Gram-Positive Cell Wall

• No outer membrane
• Thick PG layer (20 - 80 nm; PG layer is < 10 nm in Gram-negatives)
• Contains Teichoic acids
• Small periplasmic space

Teichoic Acids

• A major component of the Gram-positive cell wall
  • ~50% by weight (Bacillus subtilis)
• Linear polymers of glycerol or ribitol joined by phosphates; typically about 20-30 glycerol units (B. subtilis)
• Phosphate groups negatively charged
• Glycerol/ribitol can have glucosamine or D-alanine substituents
  • R group figure is positively charged
• Wall teichoic acid (WTA): teichoic acid is attached to NAM or peptide in PG and extends beyond PG surface.
• Lipoteichoic acid (LTA) is attached to glycolipids in the cytoplasmic membrane and is associated with PG.

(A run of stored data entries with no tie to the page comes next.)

-- pv_equiv track=rewrite | github.com/ariffazil/arifos-geox | arifOS-model-registry/soul_merger.py | _infer_depth
-- ===== SOURCE A (Python) =====
-- def _infer_depth(reasoning: list[str]) -> str:
--     """Infer reasoning depth from reasoning style."""
--     if not reasoning:
--         return "unknown"
--     if any(s in reasoning for s in ["depth_first", "think_slow", "identify_assumptions"]):
--         return "deep"
--     if any(s in reasoning for s in ["step_by_step", "systematic", "iterative"]):
--         return "medium"
--     return "shallow"
-- ===== SOURCE B (Python) =====
-- _RANK = {
--     "depth_first": 2, "think_slow": 2, "identify_assumptions": 2,
--     "step_by_step": 1, "systematic": 1, "iterative": 1,
-- }
-- _NAME = {0: "shallow", 1: "medium", 2: "deep"}
--
-- def _infer_depth(reasoning: list[str]) -> str:
--     """Infer reasoning depth from reasoning style."""
--     if not reasoning:
--         return "unknown"
--     best = 0
--     for s in reasoning:
--         best = max(best, _RANK.get(s, 0))
--     return _NAME[best]
-- ===== Notes on version B (the rewrite author's own statement) =====
-- stated objective: alternative
-- what changed: Replaced the two any(keyword in reasoning) membership scans with a single pass over reasoning that takes the maximum rank from a keyword->rank table and maps the max back to a label.
import Mathlib
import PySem

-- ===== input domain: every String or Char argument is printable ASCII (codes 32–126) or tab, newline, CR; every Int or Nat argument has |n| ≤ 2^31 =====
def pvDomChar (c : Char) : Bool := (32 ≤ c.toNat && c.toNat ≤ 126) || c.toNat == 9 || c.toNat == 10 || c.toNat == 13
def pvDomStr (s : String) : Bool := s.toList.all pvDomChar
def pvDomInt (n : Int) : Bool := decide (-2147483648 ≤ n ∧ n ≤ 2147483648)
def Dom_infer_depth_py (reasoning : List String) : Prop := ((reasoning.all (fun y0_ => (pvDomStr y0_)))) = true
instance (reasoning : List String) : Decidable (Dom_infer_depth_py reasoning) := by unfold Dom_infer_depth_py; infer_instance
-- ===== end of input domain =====

-- B replaces A's two any(keyword in reasoning) membership scans with one pass keeping the max
-- rank from a keyword->rank table (alternative decomposition; same observable behaviour).

-- ===== PORT A =====
def infer_depth_py (reasoning : List String) : String :=
  if reasoning = [] then "unknown"
  else if ["depth_first", "think_slow", "identify_assumptions"].any
            (fun s => reasoning.contains s) then "deep"
  else if ["step_by_step", "systematic", "iterative"].any
            (fun s => reasoning.contains s) then "medium"
  else "shallow"

-- ===== PORT B =====
def pvRankDict : PySem.Dict String Nat :=
  PySem.Dict.mk [("depth_first", 2), ("think_slow", 2), ("identify_assumptions", 2),
                     ("step_by_step", 1), ("systematic", 1), ("iterative", 1)]

def pvNameDict : PySem.Dict Nat String :=
  PySem.Dict.mk [(0, "shallow"), (1, "medium"), (2, "deep")]

def infer_depth_py_alt (reasoning : List String) : String :=
  if reasoning = [] then "unknown"
  else
    let best := reasoning.foldl (fun b s => max b (pvRankDict.getD s 0)) 0
    -- _NAME[best]: best is always 0, 1 or 2, so the key is present (default never used)
    pvNameDict.getD best ""

-- ===== PRECONDITION & SPEC =====
def Spec_infer_depth_py (reasoning : List String) (out : String) : Prop := out = infer_depth_py_alt reasoning
instance (reasoning : List String) (out : String) : Decidable (Spec_infer_depth_py reasoning out) := by unfold Spec_infer_depth_py; infer_instance

-- ===== CLAIM (what is proved, stated in full; the proofs are below) =====
def Claim_equal_infer_depth_py : Prop := ∀ (reasoning : List String), Dom_infer_depth_py reasoning → Spec_infer_depth_py reasoning (infer_depth_py reasoning)

-- ===== LEMMAS AND PROOFS =====

def pvRank (s : String) : Nat := pvRankDict.getD s 0

def pvMaxR : List String → Nat
  | [] => 0
  | s :: t => max (pvRank s) (pvMaxR t)

def pvDeep (s : String) : Prop :=
  s = "depth_first" ∨ s = "think_slow" ∨ s = "identify_assumptions"

def pvMed (s : String) : Prop :=
  s = "step_by_step" ∨ s = "systematic" ∨ s = "iterative"

theorem pvFoldl_eq_maxR (xs : List String) (acc : Nat) :
    xs.foldl (fun b s => max b (pvRank s)) acc = max acc (pvMaxR xs) := by
  induction xs generalizing acc with
  | nil => simp [pvMaxR]
  | cons s t ih => simp [List.foldl, pvMaxR, ih, Nat.max_assoc]

theorem pvRank_cases (s : String) :
    (pvRank s = 2 ∧ pvDeep s) ∨ (pvRank s = 1 ∧ pvMed s)
    ∨ (pvRank s = 0 ∧ ¬ pvDeep s ∧ ¬ pvMed s) := by
  unfold pvDeep pvMed
  by_cases h1 : s = "depth_first"; · subst h1; left; exact ⟨by decide, by tauto⟩
  by_cases h2 : s = "think_slow"; · subst h2; left; exact ⟨by decide, by tauto⟩
  by_cases h3 : s = "identify_assumptions"; · subst h3; left; exact ⟨by decide, by tauto⟩
  by_cases h4 : s = "step_by_step"; · subst h4; right; left; exact ⟨by decide, by tauto⟩
  by_cases h5 : s = "systematic"; · subst h5; right; left; exact ⟨by decide, by tauto⟩
  by_cases h6 : s = "iterative"; · subst h6; right; left; exact ⟨by decide, by tauto⟩
  right; right
  refine ⟨?_, by tauto, by tauto⟩
  simp only [pvRank, pvRankDict, PySem.Dict.getD, PySem.Dict.get?_mk_cons, beq_iff_eq]
  simp [PySem.Dict.get?, Ne.symm h1, Ne.symm h2, Ne.symm h3,
    Ne.symm h4, Ne.symm h5, Ne.symm h6]

theorem pvRank_le_two (s : String) : pvRank s ≤ 2 := by
  rcases pvRank_cases s with ⟨h, _⟩ | ⟨h, _⟩ | ⟨h, _, _⟩ <;> omega

theorem pvRank_of_deep (s : String) (h : pvDeep s) : pvRank s = 2 := by
  rcases h with h | h | h <;> subst h <;> decide

theorem pvDeep_of_rank_two (s : String) (h : pvRank s = 2) : pvDeep s := by
  rcases pvRank_cases s with ⟨_, hs⟩ | ⟨h1, _⟩ | ⟨h1, _, _⟩ <;> first | exact hs | omega

theorem pvMaxR_le_two (xs : List String) : pvMaxR xs ≤ 2 := by
  induction xs with
  | nil => simp [pvMaxR]
  | cons s t ih => have := pvRank_le_two s; simp only [pvMaxR]; omega

theorem pvMaxR_eq_two_iff (xs : List String) :
    pvMaxR xs = 2 ↔ ∃ s ∈ xs, pvDeep s := by
  induction xs with
  | nil => simp [pvMaxR]
  | cons s t ih =>
    simp only [pvMaxR, List.mem_cons]
    constructor
    · intro hx
      by_cases h : pvRank s = 2
      · exact ⟨s, Or.inl rfl, pvDeep_of_rank_two s h⟩
      · have hle := pvRank_le_two s
        have : pvMaxR t = 2 := by omega
        obtain ⟨u, hu, hku⟩ := ih.mp this
        exact ⟨u, Or.inr hu, hku⟩
    · rintro ⟨u, hu | hu, hku⟩
      · subst hu
        have := pvRank_of_deep u hku
        have := pvMaxR_le_two t; omega
      · have := ih.mpr ⟨u, hu, hku⟩
        have := pvRank_le_two s; omega

theorem pvMaxR_pos_iff (xs : List String) :
    1 ≤ pvMaxR xs ↔ ∃ s ∈ xs, 1 ≤ pvRank s := by
  induction xs with
  | nil => simp [pvMaxR]
  | cons s t ih =>
    simp only [pvMaxR, List.mem_cons]
    constructor
    · intro hx
      by_cases h : 1 ≤ pvRank s
      · exact ⟨s, Or.inl rfl, h⟩
      · have : 1 ≤ pvMaxR t := by omega
        obtain ⟨u, hu, hru⟩ := ih.mp this
        exact ⟨u, Or.inr hu, hru⟩
    · rintro ⟨u, hu | hu, hru⟩
      · subst hu; omega
      · have := ih.mpr ⟨u, hu, hru⟩; omega

theorem pvRank_pos_iff (s : String) : 1 ≤ pvRank s ↔ (pvDeep s ∨ pvMed s) := by
  rcases pvRank_cases s with ⟨h, hs⟩ | ⟨h, hs⟩ | ⟨h, hs1, hs2⟩ <;>
    constructor <;> intro hx <;> first | tauto | omega

theorem pvAnyDeep (r : List String) :
    ((["depth_first", "think_slow", "identify_assumptions"].any
        (fun s => r.contains s)) = true)
      ↔ ("depth_first" ∈ r ∨ "think_slow" ∈ r ∨ "identify_assumptions" ∈ r) := by
  simp

theorem pvAnyMed (r : List String) :
    ((["step_by_step", "systematic", "iterative"].any
        (fun s => r.contains s)) = true)
      ↔ ("step_by_step" ∈ r ∨ "systematic" ∈ r ∨ "iterative" ∈ r) := by
  simp

-- ===== VERDICT (by name: the statement is the Claim_ definition above) =====
theorem infer_depth_py_spec : Claim_equal_infer_depth_py := by
  intro reasoning _
  unfold Spec_infer_depth_py infer_depth_py infer_depth_py_alt
  by_cases hne : reasoning = []
  · simp [hne]
  · simp only [hne, if_false]
    rw [show (fun b s => max b (pvRankDict.getD s 0)) = (fun b s => max b (pvRank s)) from rfl,
        pvFoldl_eq_maxR]
    simp only [Nat.zero_max]
    by_cases hd : ("depth_first" ∈ reasoning ∨ "think_slow" ∈ reasoning
                    ∨ "identify_assumptions" ∈ reasoning)
    · have h2 : pvMaxR reasoning = 2 := by
        rw [pvMaxR_eq_two_iff]
        rcases hd with h | h | h
        · exact ⟨_, h, Or.inl rfl⟩
        · exact ⟨_, h, Or.inr (Or.inl rfl)⟩
        · exact ⟨_, h, Or.inr (Or.inr rfl)⟩
      rw [h2, if_pos ((pvAnyDeep reasoning).mpr hd)]
      decide
    · have hd2 : ¬ ∃ s ∈ reasoning, pvDeep s := by
        rintro ⟨s, hs, h | h | h⟩ <;> subst h <;> tauto
      rw [if_neg (fun h => hd ((pvAnyDeep reasoning).mp h))]
      have hne2 : pvMaxR reasoning ≠ 2 := fun h => hd2 ((pvMaxR_eq_two_iff _).mp h)
      by_cases hm : ("step_by_step" ∈ reasoning ∨ "systematic" ∈ reasoning
                      ∨ "iterative" ∈ reasoning)
      · have h1 : pvMaxR reasoning = 1 := by
          have hp : 1 ≤ pvMaxR reasoning := by
            rw [pvMaxR_pos_iff]
            rcases hm with h | h | h
            · exact ⟨_, h, (pvRank_pos_iff _).mpr (Or.inr (Or.inl rfl))⟩
            · exact ⟨_, h, (pvRank_pos_iff _).mpr (Or.inr (Or.inr (Or.inl rfl)))⟩
            · exact ⟨_, h, (pvRank_pos_iff _).mpr (Or.inr (Or.inr (Or.inr rfl)))⟩
          have := pvMaxR_le_two reasoning; omega
        rw [h1, if_pos ((pvAnyMed reasoning).mpr hm)]
        decide
      · have h0 : pvMaxR reasoning = 0 := by
          by_contra h
          have hp : 1 ≤ pvMaxR reasoning := by omega
          obtain ⟨s, hs, hrs⟩ := (pvMaxR_pos_iff _).mp hp
          rcases (pvRank_pos_iff s).mp hrs with h' | h'
          · exact hd2 ⟨s, hs, h'⟩
          · rcases h' with h' | h' | h' <;> subst h' <;> tauto
        rw [h0, if_neg (fun h => hm ((pvAnyMed reasoning).mp h))]
        decide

Functions of Teichoic Acids

• Anchor the cell wall to cytoplasmic mambrane
• Bind to cations and minimize repulsion
• Control access to the cell wall surface
  • Regulate where PG is degraded during cell division
• D-alanylation protects against antibiotics, host defenses.
• Contribute to pathogenesis
  • Adhesion, biofilm formation, and colonization of host tissues
  • Their release can cause severe inflammatory response
• Recognized by the innate immune system as microbe-associated molecular patterns (MAMPs)
  • They are also activators of pattern recognition receports on imune cellse.g., toll-like receptors (TLRs)

Mycobacteria

• Group of Gram-positive bacteria
  • Mycobacterium tuberculosis
• Difficult to stain because Gram-staining usually does not appear as pink or purple under a microscope
• Need acid-fast staining
  • Heat needed to stain cell wall
  • Decolorize with acid-alcohol--mycobacteria retain stain and other cells decolorize Unusual cell walls

Mycobacterial Cell Wall

• Considered Gram-positive, but have an outer membrane
• The membrane is made of mycolic acids, not LPS
• Arabinogalactan between PG and outer membrane
  • Sugar polymers
  • Covalently connects mycolic acids to PG

Mycobacterial Outer Membrane

• Outer membrane is an asymmetrical bilayer with an inner leaflet of mycolic acids and an outer leaflet of mixture of lipids, with no phospholipids
• Very hydrophobic and highly impermeable
  • Impenetrable from stains and many antibodies/antibiotics
• Porins (specialized channels) are needed for small molecules to enter

Description

Explore the structure of LPS and its role in Gram-negative outer membrane functions. Understand bacterial cell wall structures, including teichoic acids in Gram-positive bacteria and the unique mycobacterial cell wall. Also, examine the impact of cell wall structure on antibiotic susceptibility, using MIC values for E. coli and S. aureus.